When you select shutter priority, you have in mind some specific purpose, whether to freeze a basketball player, to show the motion of a classic ballet, to capture the waterfall as a smoke or a racing car. The shutter will be chosen first if you have these kinds of worries. A fast shutter speed as 1/500 of a second can freeze drops of water in the air. A slow shutter speed as ¼ of a second can record the waterfall as an ethereal smoke.

When you select the aperture priority, you have in mind some purpose, whether to call attention to your family member and blur the background, or to have everything in precise sharpness to show the depth of field (the acceptable zone of sharp focus in front and behind your main subject) of a majestic landscape from the foreground to the infinity. A small aperture such as f22 will give you a big depth of field from very close to you to the infinity, while a big aperture such as f2 emphasizes only your main subject, with a small depth of field, focusing all the attention on your subject and blurring everything in front or behind it

Once you choose which is your priority, you half-press the button, set the shutter or the aperture, and the metering system will tell you if you have too much light or not enough light, so that you can make the adjustments until the right combination is set.

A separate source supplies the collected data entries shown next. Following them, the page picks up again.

-- pv_equiv track=rewrite | github.com/ivadimn/py-input | skillbox/basic/module18/hwork18.py | process_bad_word
-- ===== SOURCE A (Python) =====
-- def process_bad_word(word: str):
--     new_word = []
--     part_word = []
--     for ch in word:
--         if ch.isalnum():
--             part_word.append(ch)
--         else:
--             part_word.reverse()
--             new_word.append("".join(part_word))
--             part_word.clear()
--             new_word.append(ch)
--     if len(part_word) > 0:
--         part_word.reverse()
--         new_word.append("".join(part_word))
--
--     return "".join(new_word)
-- ===== SOURCE B (Python) =====
-- def process_bad_word(word: str):
--     out = []
--     i, n = 0, len(word)
--     while i < n:
--         k = word[i].isalnum()
--         j = i + 1
--         while j < n and word[j].isalnum() == k:
--             j += 1
--         run = word[i:j]
--         out.append(run[::-1] if k else run)
--         i = j
--     return "".join(out)
-- ===== Notes on version B (the rewrite author's own statement) =====
-- stated objective: alternative
-- what changed: Replaced A's per-character accumulator with explicit flush logic by a two-pointer scan that finds each maximal isalnum-run by index, slices it out, reverses it when alphanumeric, and joins the runs.
import Mathlib
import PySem

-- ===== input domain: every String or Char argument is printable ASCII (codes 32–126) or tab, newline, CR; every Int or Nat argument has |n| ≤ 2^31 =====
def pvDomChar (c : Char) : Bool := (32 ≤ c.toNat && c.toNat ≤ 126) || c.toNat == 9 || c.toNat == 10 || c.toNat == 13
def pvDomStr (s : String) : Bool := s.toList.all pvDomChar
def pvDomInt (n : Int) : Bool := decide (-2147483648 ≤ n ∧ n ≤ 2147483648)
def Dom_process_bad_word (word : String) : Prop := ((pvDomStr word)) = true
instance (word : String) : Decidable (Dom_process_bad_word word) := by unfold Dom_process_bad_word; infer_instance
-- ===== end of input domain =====

-- B replaces A's per-character accumulator/flush loop by a two-pointer scan that
-- slices out each maximal alphanumeric run by index; same cost, different structure.

-- ===== PORT A =====
-- A's for-loop over the characters with state (new_word, part_word); "".join = flatten.
def pvALoop (cs : List Char) (newWord : List (List Char)) (partWord : List Char) :
    List (List Char) :=
  match cs with
  | [] => if partWord.length > 0 then newWord ++ [partWord.reverse] else newWord
  | c :: rest =>
    if PySem.Chars.isalnum c then pvALoop rest newWord (partWord ++ [c])
    else pvALoop rest (newWord ++ [partWord.reverse, [c]]) []

def process_bad_word (word : String) : String :=
  String.ofList (pvALoop word.toList [] []).flatten

-- ===== PORT B =====
-- inner while: advance j while j < n and word[j].isalnum() == k
def pvFindRun (s : List Char) (k : Bool) (j : Nat) : Nat :=
  if h : j < s.length then
    if PySem.Chars.isalnum s[j] = k then pvFindRun s k (j + 1) else j
  else j
termination_by s.length - j

theorem pvFindRun_ge (s : List Char) (k : Bool) (j : Nat) : j ≤ pvFindRun s k j := by
  fun_induction pvFindRun s k j with
  | case1 j h hk ih => omega
  | case2 j h hk => omega
  | case3 j h => omega

-- outer while over i, collecting each run (word[i:j]), reversed when alphanumeric
def pvBLoop (s : List Char) (i : Nat) : List (List Char) :=
  if h : i < s.length then
    let k := PySem.Chars.isalnum s[i]
    let j := pvFindRun s k (i + 1)
    let run := PySem.List.slice s (some (i : Int)) (some (j : Int))
    (if k then run.reverse else run) :: pvBLoop s j
  else []
termination_by s.length - i
decreasing_by have := pvFindRun_ge s (PySem.Chars.isalnum s[i]) (i + 1); omega

def process_bad_word_alt (word : String) : String :=
  String.ofList (pvBLoop word.toList 0).flatten

-- ===== PRECONDITION & SPEC =====
def Spec_process_bad_word (word : String) (out : String) : Prop := out = process_bad_word_alt word
instance (word : String) (out : String) : Decidable (Spec_process_bad_word word out) := by unfold Spec_process_bad_word; infer_instance

-- ===== CLAIM (what is proved, stated in full; the proofs are below) =====
def Claim_equal_process_bad_word : Prop := ∀ (word : String), Dom_process_bad_word word → Spec_process_bad_word word (process_bad_word word)

-- ===== LEMMAS AND PROOFS =====

-- the maximal runs of cs, grouped by isalnum (specification both loops are reduced to)
def pvGroups (cs : List Char) : List (Bool × List Char) :=
  match cs with
  | [] => []
  | c :: rest =>
    match pvGroups rest with
    | [] => [(PySem.Chars.isalnum c, [c])]
    | (k, g) :: gs =>
      if PySem.Chars.isalnum c = k then (k, c :: g) :: gs
      else (PySem.Chars.isalnum c, [c]) :: (k, g) :: gs

def pvOut (cs : List Char) : List Char :=
  ((pvGroups cs).map (fun p => if p.1 then p.2.reverse else p.2)).flatten

theorem pvGroups_head (c : Char) (rest : List Char) :
    ∃ g gs, pvGroups (c :: rest) = (PySem.Chars.isalnum c, g) :: gs := by
  rw [pvGroups]
  rcases h : pvGroups rest with _ | ⟨⟨k, g⟩, gs⟩
  · exact ⟨[c], [], rfl⟩
  · by_cases hk : PySem.Chars.isalnum c = k
    · exact ⟨c :: g, gs, by simp [hk]⟩
    · exact ⟨[c], (k, g) :: gs, by simp [hk]⟩

theorem pvGroups_cons (c : Char) (rest : List Char) :
    pvGroups (c :: rest) =
      match pvGroups rest with
      | [] => [(PySem.Chars.isalnum c, [c])]
      | (k, g) :: gs =>
        if PySem.Chars.isalnum c = k then (k, c :: g) :: gs
        else (PySem.Chars.isalnum c, [c]) :: (k, g) :: gs := rfl

theorem pvGroups_run (run : List Char) (k : Bool) (tail : List Char)
    (hne : run ≠ []) (hall : ∀ x ∈ run, PySem.Chars.isalnum x = k)
    (hhd : ∀ c, tail.head? = some c → PySem.Chars.isalnum c ≠ k) :
    pvGroups (run ++ tail) = (k, run) :: pvGroups tail := by
  induction run with
  | nil => exact absurd rfl hne
  | cons r run' ih =>
    have hr : PySem.Chars.isalnum r = k := hall r (by simp)
    rcases run' with _ | ⟨r', run''⟩
    · rcases tail with _ | ⟨c, t⟩
      · simp [pvGroups, hr]
      · obtain ⟨g, gs, hg⟩ := pvGroups_head c t
        have hc : PySem.Chars.isalnum c ≠ k := hhd c rfl
        have hck : ¬ (PySem.Chars.isalnum r = PySem.Chars.isalnum c) := by
          rw [hr]; exact fun h => hc h.symm
        rw [List.singleton_append, pvGroups_cons, hg]; simp [hr]; exact fun h => hc h.symm
    · have ih' := ih (by simp) (fun x hx => hall x (List.mem_cons_of_mem r hx))
      rw [List.cons_append, pvGroups_cons, ih']; simp [hr]

theorem pvOut_cons_false (c : Char) (rest : List Char)
    (hc : PySem.Chars.isalnum c = false) :
    pvOut (c :: rest) = c :: pvOut rest := by
  unfold pvOut
  rw [pvGroups]
  rcases h : pvGroups rest with _ | ⟨⟨k, g⟩, gs⟩
  · simp [hc]
  · by_cases hk : k = false
    · subst hk; simp [hc]
    · simp at hk; subst hk; simp [hc]

theorem pvOut_run (run : List Char) (k : Bool) (tail : List Char)
    (hne : run ≠ []) (hall : ∀ x ∈ run, PySem.Chars.isalnum x = k)
    (hhd : ∀ c, tail.head? = some c → PySem.Chars.isalnum c ≠ k) :
    pvOut (run ++ tail) = (if k then run.reverse else run) ++ pvOut tail := by
  unfold pvOut
  rw [pvGroups_run run k tail hne hall hhd]
  simp

theorem pvALoop_flatten (cs : List Char) :
    ∀ (partWord : List Char) (newWord : List (List Char)),
      (∀ x ∈ partWord, PySem.Chars.isalnum x = true) →
      (pvALoop cs newWord partWord).flatten = newWord.flatten ++ pvOut (partWord ++ cs) := by
  induction cs with
  | nil =>
    intro partWord newWord hall
    by_cases hp : partWord = []
    · subst hp; simp [pvALoop, pvOut, pvGroups]
    · have hg : pvGroups (partWord ++ []) = (true, partWord) :: pvGroups [] :=
        pvGroups_run partWord true [] hp hall (by simp)
      simp only [List.append_nil] at hg ⊢
      have hlen : 0 < partWord.length := List.length_pos_iff.mpr hp
      rw [pvALoop, if_pos hlen]
      simp [pvOut, hg, pvGroups]
  | cons c rest ih =>
    intro partWord newWord hall
    rw [pvALoop]
    by_cases hc : PySem.Chars.isalnum c = true
    · rw [if_pos hc, ih (partWord ++ [c]) newWord
        (by intro x hx; rcases List.mem_append.mp hx with h | h
            · exact hall x h
            · simp at h; subst h; exact hc)]
      simp
    · rw [if_neg hc]
      rw [ih [] (newWord ++ [partWord.reverse, [c]]) (by simp)]
      have hstep : pvOut (partWord ++ c :: rest) = partWord.reverse ++ c :: pvOut rest := by
        rcases hp : partWord with _ | ⟨p, ps⟩
        · simpa using pvOut_cons_false c rest (by simpa using hc)
        · rw [← hp]
          rw [pvOut_run partWord true (c :: rest) (by simp [hp]) hall
            (by intro x hx; simp at hx; subst hx; simpa using hc)]
          rw [pvOut_cons_false c rest (by simpa using hc)]
          simp
      rw [hstep]
      simp

theorem pvFindRun_le (s : List Char) (k : Bool) (j : Nat) :
    pvFindRun s k j ≤ s.length ∨ pvFindRun s k j = j := by
  fun_induction pvFindRun s k j with
  | case1 j h hk ih => rcases ih with h' | h' <;> omega
  | case2 j h hk => omega
  | case3 j h => omega

theorem pvFindRun_mem (s : List Char) (k : Bool) (j : Nat) :
    ∀ m, j ≤ m → m < pvFindRun s k j →
      ∃ (hm : m < s.length), PySem.Chars.isalnum (s[m]'hm) = k := by
  fun_induction pvFindRun s k j with
  | case1 j h hk ih =>
    intro m hjm hm
    by_cases hmj : m = j
    · subst hmj; exact ⟨h, hk⟩
    · exact ih m (by omega) hm
  | case2 j h hk => intro m hjm hm; omega
  | case3 j h => intro m hjm hm; omega

theorem pvFindRun_stop (s : List Char) (k : Bool) (j : Nat) :
    ∀ (h : pvFindRun s k j < s.length), PySem.Chars.isalnum (s[pvFindRun s k j]'h) ≠ k := by
  fun_induction pvFindRun s k j with
  | case1 j h hk ih => exact ih
  | case2 j h hk => intro _; simpa using hk
  | case3 j h => intro h'; omega

theorem pvBLoop_flatten (s : List Char) (i : Nat) :
    (pvBLoop s i).flatten = pvOut (s.drop i) := by
  fun_induction pvBLoop s i with
  | case1 i h k j run ih =>
    have hj1 : i + 1 ≤ j := pvFindRun_ge s k (i + 1)
    have hjle : j ≤ s.length := by
      rcases pvFindRun_le s k (i + 1) with h' | h' <;> omega
    have hrun : run = (s.drop i).take (j - i) := PySem.List.slice_natCast s i j
    have hsplit : s.drop i = run ++ s.drop j := by
      have h2 : (List.drop i s).drop (j - i) = List.drop j s := by
        rw [List.drop_drop]; congr 1; omega
      rw [hrun, ← h2, List.take_append_drop]
    have hne : run ≠ [] := by
      have : run.length = min (j - i) (s.length - i) := by
        rw [hrun]; simp
      intro hcon
      rw [hcon] at this
      simp at this
      omega
    have hall : ∀ x ∈ run, PySem.Chars.isalnum x = k := by
      intro x hx
      rw [hrun] at hx
      obtain ⟨m, hm, hxe⟩ := List.mem_iff_getElem.mp hx
      have hmlt : m < j - i := by
        have := hm; simp [List.length_take, List.length_drop] at this; omega
      have hmd : i + m < s.length := by
        simp [List.length_take, List.length_drop] at hm; omega
      have hval : x = s[i + m]'hmd := by
        rw [← hxe]
        simp [List.getElem_take, List.getElem_drop]
      by_cases hm0 : m = 0
      · subst hm0
        rw [hval]
        simp only [Nat.add_zero]
        rfl
      · obtain ⟨hlt, hk⟩ := pvFindRun_mem s k (i + 1) (i + m) (by omega) (by omega)
        rw [hval]; exact hk
    have hhd : ∀ c, (s.drop j).head? = some c → PySem.Chars.isalnum c ≠ k := by
      intro c hcc
      have hjlt : j < s.length := by
        rcases Nat.lt_or_ge j s.length with h' | h'
        · exact h'
        · exfalso; rw [List.drop_of_length_le h'] at hcc; simp at hcc
      have : (s.drop j).head? = some (s[j]'hjlt) := by
        rw [List.head?_drop]
        simp [hjlt]
      rw [this] at hcc
      obtain rfl : c = s[j]'hjlt := (Option.some.inj hcc).symm
      exact pvFindRun_stop s k (i + 1) hjlt
    rw [List.flatten_cons, ih, hsplit, pvOut_run run k (s.drop j) hne hall hhd]
  | case2 i h =>
    rw [List.drop_of_length_le (by omega)]
    simp [pvOut, pvGroups]

-- ===== VERDICT (by name: the statement is the Claim_ definition above) =====
theorem process_bad_word_spec : Claim_equal_process_bad_word := by
  intro word _
  unfold Spec_process_bad_word process_bad_word process_bad_word_alt
  rw [pvALoop_flatten word.toList [] [] (by simp), pvBLoop_flatten word.toList 0]
  simp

The relationship between the aperture and shutter walks in opposite sites, that is: given a certain combination, when you want to stop down the aperture to have more depth of field with the same proportion of light, you have to choose a slow shutter speed to equal the same amount of light.


Watch this:

Given a metering of f8 with shutter speed 1/30:

If you want more depth of field and want to keep the same amount of light reaching the film, you stop down the aperture to f11 and on the other side, open up to a slower shutter speed of 1/15.

Making the adjustments, given the above metering of f8 with shutter speed 1/30 , would give you all the possibilities below. They have the same amount of light reaching the film, but will show different results:

F2.8 with 1/250

F4 with 1/125

F5.6 with 1/60

F8 with 1/30

F11 with 1/15

F16 with 1/8

F22 with ¼

If the subject of this metering were a waterfall, f22 with ¼ (on a tripod) would make a smoke effect on the water. If the subject were a person, f5.6 with 1/60 would make a nice portrait, with some blurred background behind the person. If the subject were a child jumping, f2.8 with 1/250 would freeze the child in the air, and blur completely the background.

Are you still with me? Do you see how important it is to understand the combinations of aperture and shutter??

There’s one more important thing you should know: when you shoot with slow shutter speed of 1/30 or slower (1/15, 1/8, ¼, ½, 1 second or longer exposure), use a tripod. The slow shutter will make the curtain be open for a length of time you can’t hold the camera steady without shaking the camera.

That’s all the basics about exposure. I encourage you to try some new pictures and discuss them with me. Have fun!!